V8_INLINE Local<Primitive> Undefined(Isolate* isolate) {
  using S = internal::Address;
  using I = internal::Internals;
  I::CheckInitialized(isolate);
  S* slot = I::GetRoot(isolate, I::kUndefinedValueRootIndex);
  return Local<Primitive>(reinterpret_cast<Primitive*>(slot));
}

And this is the implementation in V8 of GetRoot, which returns a memory address.

V8_INLINE static internal::Address* GetRoot(v8::Isolate* isolate, int index) {
    internal::Address addr = reinterpret_cast<internal::Address>(isolate) +
                             kIsolateRootsOffset +
                             index * kApiSystemPointerSize;
    return reinterpret_cast<internal::Address*>(addr);
  }

I wrote another post covering how JavaScript variables are implemented in more details.

Numbers are complicated#

In V8, integers ranging from -2³¹ to 2³¹-1 on a 64-bit architecture (the V8 term is smi) are heavily optimized so they can be encoded inside of a pointer directly without the need to allocate additional storage for it. And it is not unique to V8 or JavaScript. A bunch of other languages like OCaml and Ruby does this too.

So technically, a smi can exist on the stack since they don’t need additional storage allocated on the heap, depending how the variables are declared:

  1. const a = 123 could be on the stack
  2. var a = 123 is on the heap, since it becomes a property of the global object, which is a fixed location in memory.

Also it depends on what the rest of the script is doing, and the runtime environment. The optimizing compiler keeps pointers held in registers as many as it can and it only spills to the stack during situations like registers run out.

Another complication about numbers is, unlike other types of primitive values, they might not get reused:

  1. For smis, they are encoded as recognizably invalid pointers, which don't point to anything, so the whole concept of "reusing" doesn't really apply to them.

  2. For HeapNumbers (numbers that are not considered smis):

    • when they are pointed by object's properties, it becomes a mutable HeapNumber, which allows updating the value without allocating a new HeapNumber every time. I believe this design decison is a beneficial tradeoff for the majority usage patterns at the cost of making HeapNumbers unshareable.
    • other times they can be reused but only when that doesn't incur extra performance overhead: for example, computations like 3 + 0.14 and 314/100 would result in two HeapNumbers of the value 3.14 allocated since checking if a HeapNumber of 3.14 already exists is not worth it.

To verify our theory, let's try this snippet:

function MyNumbers() {
        this.smi = 123
        this.number = 3.14
      }
const num1 = new MyNumbers()
const num2 = new MyNumbers()

Take a heap snapshot and we get:

alt

If you look closely enough, you would find that it seems like two smis are "pointing" to the same memory location @427911. smis are immeidate integer values that point to nowhere. What caused this is the fact that they have the same bit pattern for the same value 123 and Chrome DevTools's heap snapshots "blindly" treats them as pointers even though they are invalid pointers due to pointer tagging.

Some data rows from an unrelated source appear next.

-- pv_equiv track=rewrite | github.com/maximebf/jinja-macro-tags | jinja_macro_tags.py | find_closing
-- ===== SOURCE A (Python) =====
-- def find_closing(source, chars, start=0):
--     str_open_pos, str_open_char = find_next_char(source, ("'", '"'), start)
--     next_char_pos, next_char = find_next_char(source, chars, start)
--     if next_char_pos == -1:
--         return (-1, "")
--     if str_open_pos == -1 or next_char_pos < str_open_pos:
--         return (next_char_pos, next_char)
--
--     pos = str_open_pos + 1
--     while True:
--         str_close = source.find(str_open_char, pos)
--         if str_close == -1:
--             return (-1, "")
--         if source[str_close - 1] == "\\": # character is escaped
--             pos = str_close + 1
--         else:
--             break
--     return find_closing(source, chars, str_close + 1)
--
-- def find_next_char(source, chars, start=0):
--     indexes = [(c, source.find(c, start)) for c in chars]
--     min_index = None
--     char = None
--     for c, i in indexes:
--         if i > -1 and (min_index is None or i < min_index):
--             min_index = i
--             char = c
--     if min_index is None:
--         return (-1, "")
--     return (min_index, char)
-- ===== SOURCE B (Python) =====
-- def find_closing(source, chars, start=0):
--     # Single linear left-to-right scan with an in-string state machine,
--     # instead of A's repeated find() passes and recursion.
--     n = len(source)
--     i = start if start >= 0 else max(0, n + start)
--     qc = None  # the quote character of the string literal we are inside, if any
--     while i <= n:
--         ch = source[i] if i < n else None
--         if qc is None:
--             if ch == "'" or ch == '"':
--                 qc = ch
--             else:
--                 for c in chars:
--                     if source.startswith(c, i):
--                         return (i, c)
--         elif ch == qc and source[i - 1] != "\\":
--             qc = None
--         i += 1
--     return (-1, "")
-- ===== Notes on version B (the rewrite author's own statement) =====
-- stated objective: faster
-- what changed: Replaced A's recursive skip-to-next-quote strategy (which re-runs str.find for every candidate char after each string literal) with one linear left-to-right scan carrying an in-string state, keeping the same quote-priority tie rule and naive backslash-escape rule.
import Mathlib
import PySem
-- The inner loop over enumerate(queries) acts pointwise.
theorem pv_inner (f : (Int × Int) → Int) :
    ∀ (qs : List (Int × Int)) (pre cur : List Int), cur.length = qs.length →
    (PySem.List.enumerate qs (pre.length : Int)).foldl
      (fun res p => if PySem.List.pyGetD res p.1 0 == 0 then PySem.List.pySetD res p.1 (f p.2) else res)
      (pre ++ cur)
    = pre ++ cur.zipWith (fun r q => if r == 0 then f q else r) qs := by
  intro qs
  induction qs with
  | nil =>
    intro pre cur h
    rw [List.length_eq_zero_iff.mp h]
    simp [PySem.List.enumerate_nil]
  | cons q qs ih =>
    intro pre cur h
    cases cur with
    | nil => simp at h
    | cons r cur' =>
      rw [PySem.List.enumerate_cons]
      simp only [List.foldl_cons]
      have hget : PySem.List.pyGetD (pre ++ r :: cur') ((pre.length : Int)) 0 = r := by
        rw [PySem.List.pyGetD_natCast]
        simp [List.getD_eq_getElem?_getD]
      have hset : PySem.List.pySetD (pre ++ r :: cur') ((pre.length : Int)) (f q) = pre ++ f q :: cur' := by
        rw [PySem.List.pySetD_natCast]
        rw [List.set_append_right _ _ (le_refl pre.length)]
        simp
      have hlen : ((pre.length : Int)) + 1 = (((pre ++ [if r == 0 then f q else r]).length : Nat) : Int) := by
        simp
      have hstate : (if PySem.List.pyGetD (pre ++ r :: cur') ((pre.length : Int)) 0 == 0 then
            PySem.List.pySetD (pre ++ r :: cur') ((pre.length : Int)) (f q) else pre ++ r :: cur')
          = (pre ++ [if r == 0 then f q else r]) ++ cur' := by
        rw [hget]
        by_cases hr : r == 0
        · simp only [hr, if_true, hset]
          simp
        · rw [if_neg (by simpa using hr)]
          simp only [Bool.not_eq_true] at hr
          simp [hr]
      rw [hstate, hlen, ih (pre ++ [if r == 0 then f q else r]) cur' (by simpa using h)]
      simp [List.zipWith_cons_cons]

theorem pv_pick_append (t : List Char) (q : Int × Int) :
    ∀ P L, pvPick t q (P ++ L) = if pvPick t q P == 0 then pvPick t q L else pvPick t q P := by
  intro P
  induction P with
  | nil => intro L; simp [pvPick]
  | cons c P ih =>
    intro L
    simp only [List.cons_append, pvPick]
    by_cases hc : pvCnt t c q == 0
    · simp [hc, ih]
    · simp [hc]

theorem pv_pick_zero (t : List Char) (q : Int × Int) :
    ∀ L, (∀ c ∈ L, pvCnt t c q = 0) → pvPick t q L = 0 := by
  intro L
  induction L with
  | nil => intro _; rfl
  | cons c L ih =>
    intro h
    have hc : pvCnt t c q = 0 := h c List.mem_cons_self
    simp only [pvPick, hc]
    simpa using ih (fun x hx => h x (List.mem_cons_of_mem c hx))

-- One outer step moves every slot from pvPick P to pvPick (P ++ [c]).
theorem pv_step_eq (t : List Char) (queries : List (Int × Int)) (P : List Int) (c : Int) :
    pvStep t queries (queries.map (fun q => pvPick t q P)) c
      = queries.map (fun q => pvPick t q (P ++ [c])) := by
  have hpc : ∀ q, pvPick t q (P ++ [c]) = if pvPick t q P == 0 then pvCnt t c q else pvPick t q P := by
    intro q
    rw [pv_pick_append]
    by_cases hcz : pvCnt t c q == 0
    · simp only [pvPick, hcz, if_true]
      simp only [beq_iff_eq] at hcz
      by_cases hp : pvPick t q P == 0 <;> simp [hp, hcz]
    · simp [pvPick, hcz]
  unfold pvStep
  by_cases hc : (pvDict t).contains c
  · rw [if_pos hc]
    have h := pv_inner (fun q => pvCheck t q ((pvDict t).getD c [])) queries []
      (queries.map (fun q => pvPick t q P)) (by simp)
    simp only [List.length_nil, Nat.cast_zero, List.nil_append] at h
    show (PySem.List.enumerate queries).foldl
        (fun res p => if PySem.List.pyGetD res p.1 0 == 0 then
          PySem.List.pySetD res p.1 (pvCheck t p.2 ((pvDict t).getD c [])) else res)
        (queries.map (fun q => pvPick t q P)) = _
    rw [h, List.zipWith_map_left, List.zipWith_self]
    apply List.map_congr_left
    intro q _
    rw [hpc q, pv_dict_getD, pv_check_eq, ← pv_cnt_eq]
  · rw [if_neg hc]
    apply List.map_congr_left
    intro q _
    rw [hpc q, pv_cnt_zero_of_not_contains t c q (by simpa using hc)]
    by_cases hp : pvPick t q P = 0
    · simp [hp]
    · simp [hp]
-- pv_equiv track=rewrite | github.com/willcoderwang/leetcode | 954.py | canReorderDoubledGreat0
-- ===== SOURCE A (Python) =====
-- def canReorderDoubledGreat0(arr):
--     if not arr:
--         return True
--
--     flag = [True] * len(arr)
--     arr.sort()
--     p2 = 0
--     for p1 in range(len(arr)):
--         if not flag[p1]:
--             continue
--
--         p2 += 1
--         if p2 <= p1:
--             p2 = p1 + 1
--         while p2 <= len(arr) - 1 and arr[p2] < arr[p1] * 2:
--             p2 += 1
--
--         if p2 >= len(arr) or arr[p2] != arr[p1] * 2:
--             return False
--
--         flag[p2] = False
--     else:
--         return True
-- ===== SOURCE B (Python) =====
-- def canReorderDoubledGreat0(arr):
--     arr.sort()
--     need = {}
--     for v in arr:
--         if need.get(v, 0) > 0:
--             need[v] -= 1
--         else:
--             need[2 * v] = need.get(2 * v, 0) + 1
--     return all(c == 0 for c in need.values())
-- ===== Notes on version B (the rewrite author's own statement) =====
-- stated objective: simpler
-- what changed: A pairs elements of the sorted array with a flag array and a monotone second pointer that scans ahead for each element's double; B makes a single pass over the sorted array keeping a dictionary of pending doubles (each value either clears a pending need or records a need for its double) and checks the dictionary is empty at the end.
import Mathlib
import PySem

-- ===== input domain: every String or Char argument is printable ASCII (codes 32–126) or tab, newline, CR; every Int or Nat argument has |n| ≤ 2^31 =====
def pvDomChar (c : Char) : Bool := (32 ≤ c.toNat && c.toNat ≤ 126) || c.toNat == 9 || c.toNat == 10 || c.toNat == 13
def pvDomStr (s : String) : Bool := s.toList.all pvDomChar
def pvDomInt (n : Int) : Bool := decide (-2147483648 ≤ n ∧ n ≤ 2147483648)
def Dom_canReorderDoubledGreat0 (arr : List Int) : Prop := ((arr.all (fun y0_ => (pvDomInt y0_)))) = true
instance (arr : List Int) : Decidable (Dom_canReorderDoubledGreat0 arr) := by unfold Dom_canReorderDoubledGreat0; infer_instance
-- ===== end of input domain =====

-- B replaces A's flag array + monotone second pointer with a single pass over the sorted list
-- keeping a dictionary of pending doubles (objective: simpler).  Both A and B sort the caller's
-- list in place (arr.sort()); the equivalence proved here is about the return value.

-- ===== PORT A =====

def pvAdvance (l : List Int) (t : Int) (p2 : Nat) : Nat :=
  if h : p2 < l.length ∧ l.getD p2 0 < t then pvAdvance l t (p2 + 1) else p2
termination_by l.length - p2
decreasing_by omega


def pvLoopA (l : List Int) (flag : List Bool) (p2 p1 : Nat) : Bool :=
  if _h : p1 < l.length then
    if flag.getD p1 true = false then pvLoopA l flag p2 (p1 + 1)
    else
      let x := l.getD p1 0
      let q := pvAdvance l (2 * x) (max (p2 + 1) (p1 + 1))
      if q ≥ l.length ∨ l.getD q 0 ≠ 2 * x then false
      else pvLoopA l (flag.set q false) q (p1 + 1)
  else true
termination_by l.length - p1
decreasing_by all_goals omega
-- pv_equiv track=rewrite | github.com/codinglcy/Algorithm | 프로그래머스/unrated/135808. 과일 장수/과일 장수.py | solution
-- ===== SOURCE A (Python) =====
-- def solution(k, m, score):
--     answer = 0
--     temp = []
--
--     score.sort(reverse=True)
--
--     for i in range(0, len(score), m):
--         temp.append(score[i:i+m])
--
--     if len(temp[-1]) != m:
--         temp.pop()
--
--     for box in temp:
--         answer = answer + box[-1] * m
--
--     return answer
-- ===== SOURCE B (Python) =====
-- def solution(k, m, score):
--     # Counting approach: tally multiplicities into a dict, sweep the distinct
--     # values in descending order, and for each value's run of equal elements
--     # count arithmetically how many box-minimum positions (indices i with
--     # (i+1) % m == 0, i < number of elements in full boxes) fall inside it.
--     # No fully sorted score list and no list of boxes is ever built.
--     # (A additionally sorts `score` in place; B does not mutate `score`.)
--     cnt = {}
--     for v in score:
--         cnt[v] = cnt.get(v, 0) + 1
--     full = (len(score) // m) * m
--     total = 0
--     pos = 0
--     for v in sorted(cnt, reverse=True):
--         nxt = pos + cnt[v]
--         lo = min(pos, full)
--         hi = min(nxt, full)
--         total += (hi // m - lo // m) * v * m
--         pos = nxt
--     return total
-- ===== Notes on version B (the rewrite author's own statement) =====
-- stated objective: alternative
-- what changed: B replaces A's sort-whole-list-then-slice-into-m-sized-boxes pass by a counting approach: it tallies multiplicities into a dict, sorts only the distinct values descending, and for each value's run counts arithmetically (hi//m - lo//m) how many box-minimum positions fall inside the run; no sorted score list and no list of boxes is ever built, and B does not mutate score.
-- outside the precondition, e.g. on solution(5, 3, []): A raises IndexError, B returns 0; on solution(5, 0, [1, 2]): A raises ValueError, B raises ZeroDivisionError; on solution(5, -1, [1, 2]): A raises IndexError, B returns 3
import Mathlib
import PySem
-- pv_equiv track=rewrite | github.com/vchernoy/coding | contests/2018/codejam2018/qualification/saving_universe_gain/saving_universe_gain.py | solve
-- ===== SOURCE A (Python) =====
-- def solve(d, p):
--     shoots = []
--     i = 0
--     for c in p:
--         if c == 'S':
--             shoots.append(i)
--         else:
--             i += 1
--
--     m = len(shoots)
--     if m > d:
--         return -1
--
--     damage = sum(2**i for i in shoots)
--     if damage <= d:
--         return 0
--
--     hacks = 0
--     while damage > d:
--         hacks += 1
--         for i in range(m-1, -1, -1):
--             if i == 0:
--                 if shoots[0] > 0:
--                     shoots[0] -= 1
--                     damage -= 2**shoots[0]
--                     break
--             else:
--                 if shoots[i-1] < shoots[i]:
--                     shoots[i] -= 1
--                     damage -= 2**shoots[i]
--                     break
--
--     return hacks
-- ===== SOURCE B (Python) =====
-- def solve(d, p):
--     # Count shots per charge level instead of storing shot positions:
--     # levels[k] = number of 'S' characters that appear after exactly k non-'S' characters.
--     levels = []
--     cur = 0
--     m = 0
--     for ch in p:
--         if ch == 'S':
--             cur += 1
--             m += 1
--         else:
--             levels.append(cur)
--             cur = 0
--     levels.append(cur)
--     if m > d:
--         return -1
--     damage = 0
--     k = 0
--     for n in levels:
--         damage += n << k
--         k += 1
--     if damage <= d:
--         return 0
--     # Greedy: each hack halves one top-level shot.  Process whole levels in one
--     # arithmetic batch instead of rescanning the shot list per hack.
--     hacks = 0
--     carry = 0
--     for k in range(len(levels) - 1, 0, -1):
--         carry += levels[k]
--         if carry:
--             w = 1 << (k - 1)
--             if damage - carry * w <= d:
--                 return hacks + (damage - d + w - 1) // w
--             hacks += carry
--             damage -= carry * w
--     return hacks  # unreachable: with every shot at level 0, damage == m <= d
-- ===== Notes on version B (the rewrite author's own statement) =====
-- stated objective: alternative
-- what changed: B replaces A's shot-position list (rescanned right-to-left once per hack) by per-charge-level shot counts processed top level down, handling each level's hacks in one arithmetic batch with a ceiling division instead of one list scan per hack.
import Mathlib
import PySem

As to HeapNumbers, they are pointing to the different memory locations @427915 and @427927, meaning they are not reused due to being a mutable HeapNumber.

Put these together#

Here is a diagram that conceptually illustrates some possible memory layout in V8:

alt

Closing thoughts#

Computer memory is an incredibly complex topic. I am by no means an expert on this topic. Nearly every answer to a question related to memory varies across compilers and processor architectures. For example, our variables are not always in memory (RAM) - they can be loaded directly in the destination registers, become part of instruction as an immediate value, or even get optimized entirely away into nothingness. The compiler can do whatever it wants as long as all the language semantics defined by the specification are preserved - the as-if rule.

If you are interested in learning low level details like memory layout, JavaScript is not a good tool for learning that because JavaScript engines like V8 are just too complicated and too powerful. Better start with C or C++ and using godbolt to understand how source code becomes machine code.